Tunggal Putri: Chen Yu Fei Raih Gelar Asia Pertama
China memastikan gelar di sektor tunggal putri melalui Chen Yu Fei yang sukses menaklukkan unggulan kedua sekaligus rekan senegaranya, Han Yue, dalam laga rubber set: 11-21, 21-14, 21-9. Ini menjadi gelar juara Asia pertama bagi Chen dan menjadi penebusan manis atas kekalahannya di final tahun lalu melawan Wang Zhi Yi.
Rekor dominasi China semakin kuat dengan raihan medali perunggu dari Gao Fang Jie, serta tambahan perunggu dari wakil Korea Selatan, Sim Yu Jin.
Ganda Putri: Liu Sheng Shu/Tan Ning Bangkit dan Juara
Pasangan unggulan pertama dari China, Liu Sheng Shu/Tan Ning, tampil solid dalam laga final menghadapi pasangan Jepang, Nami Matsuyama/Chiharu Shida (unggulan 3). Lewat dua gim langsung 21-15, 21-19, Liu/Tan sukses memperbaiki capaian mereka dari edisi sebelumnya, di mana mereka hanya meraih perunggu.
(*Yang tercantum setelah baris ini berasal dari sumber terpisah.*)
def corrigir_sessao (questoes : List (List (String × String))) :
    Int × Int × (List (String × List (String × Int))) :=
  let st := questoes.foldl pvStepA (0, 0, PySem.Dict.empty)
  (st.1, st.2.1, st.2.2.items.map (fun p => (p.1, p.2.items)))

-- ===== PORT B =====
def pvDisc (q : List (String × String)) : String :=
  (pvQGet q "disciplina").getD "Não classificada"

-- correta = bool(resposta) and resposta.upper() == q["gabarito"].upper()
-- (B only evaluates q["gabarito"] on grouped questions, where the key is present, so the
--  .getD "" default is never the value actually compared)
def pvCorreta (q : List (String × String)) : Bool :=
  match pvQGet q "resposta_usuario" with
  | some r => r != "" && (PySem.Str.upper r == PySem.Str.upper ((pvQGet q "gabarito").getD ""))
  | none => false

-- pass 1 body: grupos.setdefault(disc, []).append(q) for gradable q
def pvStepB1 (d : PySem.Dict String (List (List (String × String))))
    (q : List (String × String)) : PySem.Dict String (List (List (String × String))) :=
  match pvQGet q "gabarito" with
  | none => d
  | some g => if g = "" then d else d.modify (pvDisc q) [] (· ++ [q])

-- B's inner counting loop over one group
def pvAcertos (grupo : List (List (String × String))) : Int :=
  grupo.foldl (fun a q => if pvCorreta q then a + 1 else a) 0

-- pass 2 body: aggregate one group
def pvStepB2 (st : Int × Int × PySem.Dict String (List (String × Int)))
    (gr : String × List (List (String × String))) :
    Int × Int × PySem.Dict String (List (String × Int)) :=
  let acertos := pvAcertos gr.2
  let n : Int := gr.2.length
  (st.1 + acertos, st.2.1 + n,
    st.2.2.insert gr.1 [("acertos", acertos), ("total", n), ("erros", n - acertos)])

def corrigir_sessao_alt (questoes : List (List (String × String))) :
    Int × Int × (List (String × List (String × Int))) :=
  let grupos := questoes.foldl pvStepB1 PySem.Dict.empty
  let res := grupos.items.foldl pvStepB2 (0, 0, PySem.Dict.empty)
  (res.1, res.2.1, res.2.2.items)

-- ===== PRECONDITION & SPEC =====
def Spec_corrigir_sessao (questoes : List (List (String × String))) (out : Int × Int × (List (String × List (String × Int)))) : Prop := out = corrigir_sessao_alt questoes
instance (questoes : List (List (String × String))) (out : Int × Int × (List (String × List (String × Int)))) : Decidable (Spec_corrigir_sessao questoes out) := by unfold Spec_corrigir_sessao; infer_instance

-- ===== CLAIM (what is proved, stated in full; the proofs are below) =====
def Claim_equal_corrigir_sessao : Prop := ∀ (questoes : List (List (String × String))), Dom_corrigir_sessao questoes → Spec_corrigir_sessao questoes (corrigir_sessao questoes)

-- ===== LEMMAS AND PROOFS =====

-- abbreviations used only by the proofs
def pvValid (q : List (String × String)) : Bool :=
  match pvQGet q "gabarito" with
  | some g => g != ""
  | none => false

def pvLV (l : List (List (String × String))) : List (List (String × String)) :=
  l.filter pvValid

def pvGrp (c : String) (l : List (List (String × String))) : List (List (String × String)) :=
  (pvLV l).filter (fun q => pvDisc q == c)

def pvK (l : List (List (String × String))) : List String :=
  PySem.Set.ofList ((pvLV l).map pvDisc)

def pvCnt (qs : List (List (String × String))) : Int := (qs.countP pvCorreta : Int)

def pvTri (a t e : Int) : PySem.Dict String Int :=
  PySem.Dict.mk [("acertos", a), ("total", t), ("erros", e)]

-- the per-question update of one discipline's inner dict, as A performs it
def pvInn (inn : PySem.Dict String Int) (q : List (String × String)) : PySem.Dict String Int :=
  (inn.modify "total" 0 (· + 1)).modify (if pvCorreta q then "acertos" else "erros") 0 (· + 1)

-- A's step, split into three independent component updates
def pvSStep (s : Int) (q : List (String × String)) : Int :=
  if pvValid q && pvCorreta q then s + 1 else s

def pvTStep (t : Int) (q : List (String × String)) : Int :=
  if pvValid q then t + 1 else t
-- pv_equiv track=rewrite | github.com/Lyngsoe/AutomaticQueryReformulation | data_prep/lsh2.py | delete_para_from_annotations
-- ===== SOURCE A (Python) =====
-- import copy
--
-- def delete_para_from_annotations(paras_to_delete, annotations):
--     new_annotations = {}
--     for wiki,paras in annotations.items():
--         for p in paras_to_delete:
--             for para_id in paras:
--                 delete_id = p[1]
--                 if para_id == delete_id:
--                     new_paras = copy.deepcopy(paras)
--                     new_paras.remove(para_id)
--                     new_paras.append(p[0])
--                     paras=new_paras
--             new_annotations.update({wiki: paras})
--
--     return new_annotations
-- ===== SOURCE B (Python) =====
-- def delete_para_from_annotations(paras_to_delete, annotations):
--     new_annotations = {}
--     for wiki, paras in annotations.items():
--         cur = paras
--         for repl, delete_id in paras_to_delete:
--             k = cur.count(delete_id)
--             if k:
--                 cur = [x for x in cur if x != delete_id] + [repl] * k
--         new_annotations[wiki] = cur
--     return new_annotations
-- ===== Notes on version B (the rewrite author's own statement) =====
-- stated objective: faster
-- what changed: Per wiki, B does one count+filter pass per deletion pair and one dict write, instead of A's rescans with a deepcopy, a remove and an append per matching paragraph id and a dict update per deletion pair.
-- intended difference: When paras_to_delete is empty and annotations is nonempty, A returns {} because it only writes a wiki's entry inside the loop over deletions, while B returns the annotations unchanged, which is the intended no-op. — e.g. on delete_para_from_annotations([], [("w", ["p"])]): A returns [], B returns [("w", ["p"])]
import Mathlib
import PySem

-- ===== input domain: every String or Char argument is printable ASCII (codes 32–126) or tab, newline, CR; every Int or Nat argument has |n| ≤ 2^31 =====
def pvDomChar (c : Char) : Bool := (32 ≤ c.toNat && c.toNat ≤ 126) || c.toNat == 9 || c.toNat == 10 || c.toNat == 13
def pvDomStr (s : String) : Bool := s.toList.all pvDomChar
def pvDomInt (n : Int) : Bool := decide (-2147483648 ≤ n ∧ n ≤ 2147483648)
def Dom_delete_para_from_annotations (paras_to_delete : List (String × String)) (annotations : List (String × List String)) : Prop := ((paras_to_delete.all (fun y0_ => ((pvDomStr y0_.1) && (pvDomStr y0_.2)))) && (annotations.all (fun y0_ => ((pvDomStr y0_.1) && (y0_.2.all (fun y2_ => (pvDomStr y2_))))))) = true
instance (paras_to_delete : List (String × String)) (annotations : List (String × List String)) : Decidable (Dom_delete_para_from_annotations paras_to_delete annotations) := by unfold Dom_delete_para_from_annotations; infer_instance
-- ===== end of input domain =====

-- B replaces A's per-match deepcopy+remove+append rescans by one count+filter pass per deletion
-- and one dict write per wiki (objective: faster); on empty paras_to_delete A drops every wiki
-- (returns {}), B keeps the annotations unchanged — see D_ below.

-- ===== PORT A =====
def delete_para_from_annotations (paras_to_delete : List (String × String)) (annotations : List (String × List String)) : List (String × List String) :=
  (annotations.foldl (fun new_annotations wp =>
      (paras_to_delete.foldl
        (fun (st : PySem.Dict String (List String) × List String) p =>
          -- for para_id in paras: iterates the snapshot st.2 while 'paras' (cur) is rebound
          let paras' := st.2.foldl (fun cur para_id =>
            if para_id = p.2 then
              -- new_paras = deepcopy(paras); new_paras.remove(para_id); new_paras.append(p[0])
              -- remove? is never none here: para_id comes from the snapshot and is still in cur
              ((PySem.List.remove? cur para_id).getD cur) ++ [p.1]
            else cur) st.2
          (st.1.insert wp.1 paras', paras'))
        (new_annotations, wp.2)).1)
    PySem.Dict.empty).items

-- ===== PORT B =====
def delete_para_from_annotations_alt (paras_to_delete : List (String × String)) (annotations : List (String × List String)) : List (String × List String) :=
  (annotations.foldl (fun new_annotations wp =>
      new_annotations.insert wp.1
        (paras_to_delete.foldl (fun cur p =>
          let k := cur.count p.2
          if k ≠ 0 then cur.filter (fun x => x ≠ p.2) ++ List.replicate k p.1 else cur) wp.2))
    PySem.Dict.empty).items

-- ===== PRECONDITION & SPEC =====
-- On empty paras_to_delete (and nonempty annotations) A returns {} because its wiki entries are
-- only written inside the deletions loop; B returns the annotations unchanged, which is intended.
def D_delete_para_from_annotations (paras_to_delete : List (String × String)) (annotations : List (String × List String)) : Prop :=
  paras_to_delete = [] ∧ annotations ≠ []
instance (paras_to_delete : List (String × String)) (annotations : List (String × List String)) : Decidable (D_delete_para_from_annotations paras_to_delete annotations) := by unfold D_delete_para_from_annotations; infer_instance

def Spec_delete_para_from_annotations (paras_to_delete : List (String × String)) (annotations : List (String × List String)) (out : List (String × List String)) : Prop := ¬ D_delete_para_from_annotations paras_to_delete annotations → out = delete_para_from_annotations_alt paras_to_delete annotations
instance (paras_to_delete : List (String × String)) (annotations : List (String × List String)) (out : List (String × List String)) : Decidable (Spec_delete_para_from_annotations paras_to_delete annotations out) := by unfold Spec_delete_para_from_annotations; infer_instance

def pvDiffWitness_delete_para_from_annotations : (List (String × String)) × (List (String × List String)) := ([], [("w", ["p"])])
def pvDiffWitnessOut_delete_para_from_annotations : (List (String × List String)) × (List (String × List String)) := ([], [("w", ["p"])])
-- ===== VERDICT (by name: the statement is the Claim_ definition above) =====
theorem calculateNumberOfSwaps_spec : Claim_equal_calculateNumberOfSwaps := by
  intro l _ hpre
  obtain ⟨-, h2, -⟩ := hpre
  show calculateNumberOfSwaps l = calculateNumberOfSwaps_alt l
  simp only [calculateNumberOfSwaps, calculateNumberOfSwaps_alt]
  have hchk : ((List.range l.length).foldl (fun res i =>
      (List.range l.length).foldl (fun res j =>
        if i ≠ j ∧ pvC (l.getD i "") 0 = pvC (l.getD j "") 0 then
          if pvC (l.getD i "") 1 ≠ pvC (l.getD j "") 1 then false else res
        else res) res) true)
      = pvBLoop PySem.Dict.empty true l := by
    rw [Bool.eq_iff_iff, portA_check, pvBLoop_iff, ← consistent_iff l h2]
    constructor
    · intro h
      exact ⟨h, by intro s hs v hv; simp [PySem.Dict.get?, PySem.Dict.empty] at hv⟩
    · exact fun h => h.1
  rw [hchk]
  rcases pvBLoop PySem.Dict.empty true l with _ | _
  · rfl
  · simp only [if_true]
    rw [foldl_range_getD (fun x s => if pvC s 0 ≠ pvC s 1 then x + 1 else x) "" l (0 : Int)]
    calc l.foldl (fun x s => if pvC s 0 ≠ pvC s 1 then x + 1 else x) (0 : Int)
        = 0 + (l.countP (fun s => decide (pvC s 0 ≠ pvC s 1)) : Int) := by
          simpa using PySem.List.foldl_count_if (fun s => decide (pvC s 0 ≠ pvC s 1)) l 0
      _ = (l.map fun s => if pvC s 0 ≠ pvC s 1 then (1 : Int) else 0).sum := by
          simpa using (PySem.List.sum_map_ite_one_zero (fun s => decide (pvC s 0 ≠ pvC s 1)) l).symm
Dua pasangan China lainnya juga tampil kuat dan mengamankan medali perunggu: Chen Qing Chen/Jia Yi Fan, juara edisi 2019 dan 2022, serta Zhang Shu Xian/Zheng Yu, yang merupakan finalis tahun lalu.
Tunggal Putra: Sejarah Baru dari Thailand
Salah satu momen paling bersejarah dalam kejuaraan ini datang dari sektor tunggal putra. Untuk pertama kalinya sejak 1962, Thailand memiliki juara Asia di nomor ini lewat tangan Kunlavut Vitidsarn. Unggulan ketiga ini tampil dominan di set pertama melawan wakil China, Lu Guang Zu, dengan skor 21-12. Saat memimpin 11-6 di interval set kedua, Lu memutuskan mundur dari pertandingan karena cedera, memastikan gelar bagi Kunlavut.
Ini menjadi tonggak sejarah penting bagi bulu tangkis Thailand. Medali perunggu diraih oleh Li Shi Feng (China, unggulan 4) dan Loh Kean Yew dari Singapura (unggulan 8).
Ganda Putra: Malaysia Akhiri Penantian Panjang
Final ditutup dengan kemenangan manis bagi Malaysia di sektor ganda putra. Aaron Chia/Soh Wooi Yik, unggulan keenam, menaklukkan pasangan tuan rumah Chen Bo Yang/Liu Yi dengan skor 21-19, 21-17. Ini merupakan gelar pertama Malaysia di sektor ini dalam 18 tahun, setelah terakhir kali diraih oleh Choong Tan Fok/Lee Wan Wah pada 2007.
Sementara itu, medali perunggu diraih oleh pasangan unggulan kedua dari China, Liang Wei Keng/Wang Chang, serta wakil Indonesia, Leo Rolly Carnando/Bagas Maulana.
Turnamen yang Sarat Makna
Bank of Ningbo Badminton Asia Championships 2025 menyuguhkan lebih dari sekadar kompetisi—ia menghadirkan cerita ketangguhan, pemulihan, dan sejarah baru. Dari comeback luar biasa Tse Ying Suet, gelar perdana Chen Yu Fei, hingga tonggak bersejarah Kunlavut Vitidsarn, turnamen ini menjadi saksi lahirnya bintang dan pencapaian-pencapaian yang akan dikenang di peta bulu tangkis Asia.